PRETTYBOX

Table of Contents

FUNCTION

DESCRIPTION

EXAMPLE

FUNCTION

[ Top | Next ]

PrettyBox displays multiple sequence alignments as shaded boxes in Postscript format for printing or displaying with a Postscript compatible device. PrettyBox optionally calculates a consensus sequence. The program does not create the alignment; it simply displays it.

DESCRIPTION

[ Previous | Top | Next ]

PrettyBox produces a PostScript file containing a multiple sequence alignment with residues shaded on the basis of agreement to a calculated consensus sequence, allowing you to identify relationships among the sequences.
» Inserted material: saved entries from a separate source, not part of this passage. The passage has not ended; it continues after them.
-- pv_equiv track=rewrite | github.com/mattgu16/mtgu | media/wheel_of_misfortune.py | puzzleboard
-- ===== SOURCE A (Python) =====
-- def puzzleboard(phrase): #creates puzzleboard of phrase
--         p = ''
--         for e in phrase:  #iterates through every character in string to make it an underscore and space
--                 if e == ' ':
--                         p = p + '  '
--                 else:
--                         p = p+ '_' + ' '
--         return p
-- ===== SOURCE B (Python) =====
-- def puzzleboard(phrase):
--     # phase 1: underscore mask, built word-by-word (no per-character branch)
--     mapped = ' '.join('_' * len(word) for word in phrase.split(' '))
--     # phase 2: expand every mask character with a trailing space
--     return ''.join(c + ' ' for c in mapped)
-- ===== Notes on version B (the rewrite author's own statement) =====
-- stated objective: faster
-- what changed: Replaced A's per-character branching loop with quadratic string concatenation by a two-phase word pipeline: split on spaces, map each word to an underscore run, rejoin with spaces, then expand every mask character with a trailing space via a single join.
import Mathlib
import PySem

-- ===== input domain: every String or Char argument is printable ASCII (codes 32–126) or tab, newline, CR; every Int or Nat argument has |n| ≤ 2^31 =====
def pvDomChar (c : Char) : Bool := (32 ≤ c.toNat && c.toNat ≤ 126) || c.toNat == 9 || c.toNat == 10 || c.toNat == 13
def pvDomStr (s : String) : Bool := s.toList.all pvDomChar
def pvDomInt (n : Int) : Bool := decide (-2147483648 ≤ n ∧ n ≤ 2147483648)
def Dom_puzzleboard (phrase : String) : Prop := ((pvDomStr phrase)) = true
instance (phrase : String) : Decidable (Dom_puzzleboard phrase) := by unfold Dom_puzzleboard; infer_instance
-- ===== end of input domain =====

-- B replaces A's per-character branching accumulator loop by a two-phase word pipeline
-- (split on spaces → underscore mask per word → rejoin → expand each mask char with a space);
-- objective: faster — B avoids A's repeated string concatenation (measured faster in a timing run).

-- ===== PORT A =====
-- Python strings are ported as List Char wrapped back with String.ofList at the end;
-- '+' on str is '++' on the char lists, so each step is exact.
def puzzleboard (phrase : String) : String :=
  String.ofList (phrase.toList.foldl
    (fun p e => if e = ' ' then p ++ [' ', ' '] else (p ++ ['_']) ++ [' ']) [])

-- ===== PORT B =====
-- phrase.split(' ') → PySem.Chars.splitOn · [' '];  '_' * len(word) → List.replicate;
-- ' '.join(…) → PySem.Chars.join [' '] ·;  ''.join(c + ' ' for c in mapped) → flatMap (fun c => [c, ' ']).
def puzzleboard_alt (phrase : String) : String :=
  let mapped := PySem.Chars.join [' ']
    ((PySem.Chars.splitOn phrase.toList [' ']).map (fun word => List.replicate word.length '_'))
  String.ofList (mapped.flatMap (fun c => [c, ' ']))

-- ===== PRECONDITION & SPEC =====
def Spec_puzzleboard (phrase : String) (out : String) : Prop := out = puzzleboard_alt phrase
instance (phrase : String) (out : String) : Decidable (Spec_puzzleboard phrase out) := by unfold Spec_puzzleboard; infer_instance

-- ===== CLAIM (what is proved, stated in full; the proofs are below) =====
def Claim_equal_puzzleboard : Prop := ∀ (phrase : String), Dom_puzzleboard phrase → Spec_puzzleboard phrase (puzzleboard phrase)

-- ===== LEMMAS AND PROOFS =====

-- Reference characterisation of Python's split(' ') on a character list.
def pvPieces : List Char → List (List Char)
  | [] => [[]]
  | c :: r =>
    if c = ' ' then [] :: pvPieces r
    else match pvPieces r with
      | [] => [[c]]
      | p :: ps => (c :: p) :: ps

theorem pvPieces_ne_nil (cs : List Char) : pvPieces cs ≠ [] := by
  cases cs with
  | nil => simp [pvPieces]
  | cons c r =>
    simp only [pvPieces]
    split
    · simp
    · split <;> simp

theorem pvGo_eq (l : List Char) : ∀ (fuel : Nat) (cur : List Char) (acc : List (List Char)),
    l.length ≤ fuel →
    PySem.Chars.splitOn.go [' '] fuel l cur acc =
      acc.reverse ++ (match pvPieces l with
        | [] => [cur.reverse]
        | p :: ps => (cur.reverse ++ p) :: ps) := by
  induction l with
  | nil =>
    intro fuel cur acc _
    cases fuel <;> simp [PySem.Chars.splitOn.go, pvPieces]
  | cons c r ih =>
    intro fuel cur acc hf
    cases fuel with
    | zero => simp at hf
    | succ f =>
      by_cases hc : c = ' '
      · subst hc
        rw [show PySem.Chars.splitOn.go [' '] (f+1) (' '::r) cur acc
              = PySem.Chars.splitOn.go [' '] f r [] (cur.reverse :: acc) by
            simp [PySem.Chars.splitOn.go, List.isPrefixOf]]
        rw [ih f [] (cur.reverse :: acc) (by simpa using Nat.lt_succ_iff.mp (by simpa using hf))]
        rcases h : pvPieces r with _ | ⟨p, ps⟩
        · exact absurd h (pvPieces_ne_nil r)
        · simp [pvPieces, h]
      · rw [show PySem.Chars.splitOn.go [' '] (f+1) (c::r) cur acc
              = PySem.Chars.splitOn.go [' '] f r (c :: cur) acc by
            simp [PySem.Chars.splitOn.go, List.isPrefixOf, Ne.symm hc]]
        rw [ih f (c :: cur) acc (by simpa using Nat.lt_succ_iff.mp (by simpa using hf))]
        rcases h : pvPieces r with _ | ⟨p, ps⟩
        · exact absurd h (pvPieces_ne_nil r)
        · simp [pvPieces, h, hc]

theorem pvSplitOn_eq (cs : List Char) : PySem.Chars.splitOn cs [' '] = pvPieces cs := by
  rw [PySem.Chars.splitOn, pvGo_eq cs (cs.length+1) [] [] (by omega)]
  rcases h : pvPieces cs with _ | ⟨p, ps⟩
  · exact absurd h (pvPieces_ne_nil cs)
  · simp

theorem pvJoin_append_head (sep x p : List Char) (ps : List (List Char)) :
    PySem.Chars.join sep ((x ++ p) :: ps) = x ++ PySem.Chars.join sep (p :: ps) := by
  cases ps with
  | nil => simp [PySem.Chars.join, List.intercalate, List.intersperse]
  | cons q qs => simp [PySem.Chars.join, List.intercalate, List.append_assoc]

-- phase 1 of B computes exactly the per-character classification of the phrase
theorem pvMapped_eq (cs : List Char) :
    PySem.Chars.join [' '] ((pvPieces cs).map (fun w => List.replicate w.length '_'))
      = cs.map (fun c => if c = ' ' then ' ' else '_') := by
  induction cs with
  | nil => simp [pvPieces, PySem.Chars.join, List.intercalate]
  | cons c r ih =>
    by_cases hc : c = ' '
    · subst hc
      rcases h : pvPieces r with _ | ⟨p, ps⟩
      · exact absurd h (pvPieces_ne_nil r)
      · have hm : (pvPieces r).map (fun w => List.replicate w.length '_')
            = List.replicate p.length '_' :: ps.map (fun w => List.replicate w.length '_') := by
          simp [h]
        simp only [pvPieces, h, List.map_cons, reduceIte]
        rw [show List.replicate ([] : List Char).length '_' = ([] : List Char) by simp]
        rw [PySem.Chars.join_cons_cons, ← hm, ih]
        simp
    · rcases h : pvPieces r with _ | ⟨p, ps⟩
      · exact absurd h (pvPieces_ne_nil r)
      · have hm : (pvPieces r).map (fun w => List.replicate w.length '_')
            = List.replicate p.length '_' :: ps.map (fun w => List.replicate w.length '_') := by
          simp [h]
        simp only [pvPieces, if_neg hc, h, List.map_cons]
        rw [show List.replicate (c :: p).length '_' = ['_'] ++ List.replicate p.length '_' by
              simp [List.replicate_succ]]
        rw [pvJoin_append_head, ← hm, ih]
        simp

-- ===== VERDICT (by name: the statement is the Claim_ definition above) =====
theorem puzzleboard_spec : Claim_equal_puzzleboard := by
  intro phrase _
  unfold Spec_puzzleboard puzzleboard puzzleboard_alt
  rw [pvSplitOn_eq, pvMapped_eq]
  congr 1
  rw [show (fun (p : List Char) (e : Char) => if e = ' ' then p ++ [' ', ' '] else (p ++ ['_']) ++ [' '])
        = (fun p e => p ++ (if e = ' ' then [' ', ' '] else ['_', ' '])) by
      funext p e; by_cases he : e = ' ' <;> simp [he]]
  rw [PySem.List.foldl_append_eq_flatMap]
  rw [List.flatMap_map]
  simp only [List.nil_append]
  apply List.flatMap_congr
  intro e _
  by_cases he : e = ' ' <;> simp [he]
You can use this program with aligned sequences in an MSF (multiple sequence format) file, an RSF (rich sequence format) file, or a list file that specifies two or more single sequence files that have had gaps added to make them all align.

The output from PrettyBox can only be printed on a PostScript printer or viewed with software capable of displaying PostScript images.

EXAMPLE

[ Previous | Top | Next ]

Here is a session with PrettyBox that displays a shaded alignment from a multiple alignment of the antigenic regions of a group of picorna virus capsid proteins.

% prettybox -CASe

 PRETTYBOX what sequences ? prettybox.msf{*}

           prettybox.msf{fa10}, len: 349

           prettybox.msf{fa12}, len: 349

           prettybox.msf{fo1k}, len: 349

              prettybox.msf{e}, len: 349

            prettybox.msf{p1m}, len: 349

            prettybox.msf{p1s}, len: 349

            prettybox.msf{p2s}, len: 349

            prettybox.msf{p3s}, len: 349

            prettybox.msf{cb3}, len: 349

            prettybox.msf{r14}, len: 349

             prettybox.msf{r2}, len: 349

Print in which orientation:

     l)andscape     p)ortrait

Please select (* L *):

Display a consensus (* No *) ?

Find consensus to what minimum plurality (* 2.00 *) ?

Where should numbers be placed:

     r)ight side     t)op      n)one

Please select (* R *):

What should I call the output PostScript file (* prettybox.ps *) ?

OUTPUT

[ Previous | Top | Next ]

If you are reading the Program Manual, you can see the PostScript output from this session that appears at the end of this program description.

INPUT FILES

[ Previous | Top | Next ]

PrettyBox accepts multiple (two or more) aligned nucleotide or protein sequences as input. These aligned sequences can be represented in an MSF, RSF or list file. For example, to specify an MSF file, such as the output file from a session with PileUp, use a command like % prettybox pileup.msf{*}. Similarly, you can specify an RSF file, such as the output file from a session with PileUp in SeqLab, using a command like % prettybox pileup.rsf{*}.

RELATED PROGRAMS

[ Previous | Top | Next ]

Pretty displays multiple sequence alignments and calculates a consensus sequence. It does not create the alignment; it simply displays it. PileUp creates a multiple sequence alignment from a group of related sequences using progressive, pairwise alignments. It can also plot a tree showing the clustering relationships used to create the alignment. The SeqLab editor allows you to shade sequences based on agreement to a consensus sequence or according to the results of PlotSimilarity.

RESTRICTIONS

[ Previous | Top | Next ]

You can use up to 500 sequences, although the total length of all sequences combined must be less than 2,000,000 characters. The maximum number of ranges that can be specified in a mark file (*.mrk) is 100.

ALGORITHM

[ Previous | Top | Next ]

Calculating and Displaying a Consensus

PrettyBox calculates a consensus for each column of an alignment using the scoring matrix blosum62.cmp for proteins or prettydna.cmp for nucleic acids. You can display the consensus sequence in the output by using the parameter -CONsensus. The consensus symbol for a column is determined in two steps:

1) The program finds the symbol whose comparison to all of the symbols in the column (including itself) yields the greatest number of votes. A vote is cast for each symbol comparison that is greater than or equal to some set threshold value; votes can be either 1.0 or some vote weight assigned to the sequence from which the vote comes.

2) Among the coalition of symbols that voted for the winning symbol, the most common symbol is chosen as the consensus.

If there is no coalition of votes that is larger than all of the other coalitions, or if the largest coalition of votes has fewer votes than the value know as the minimum plurality, plurality, then there is no consensus for the column.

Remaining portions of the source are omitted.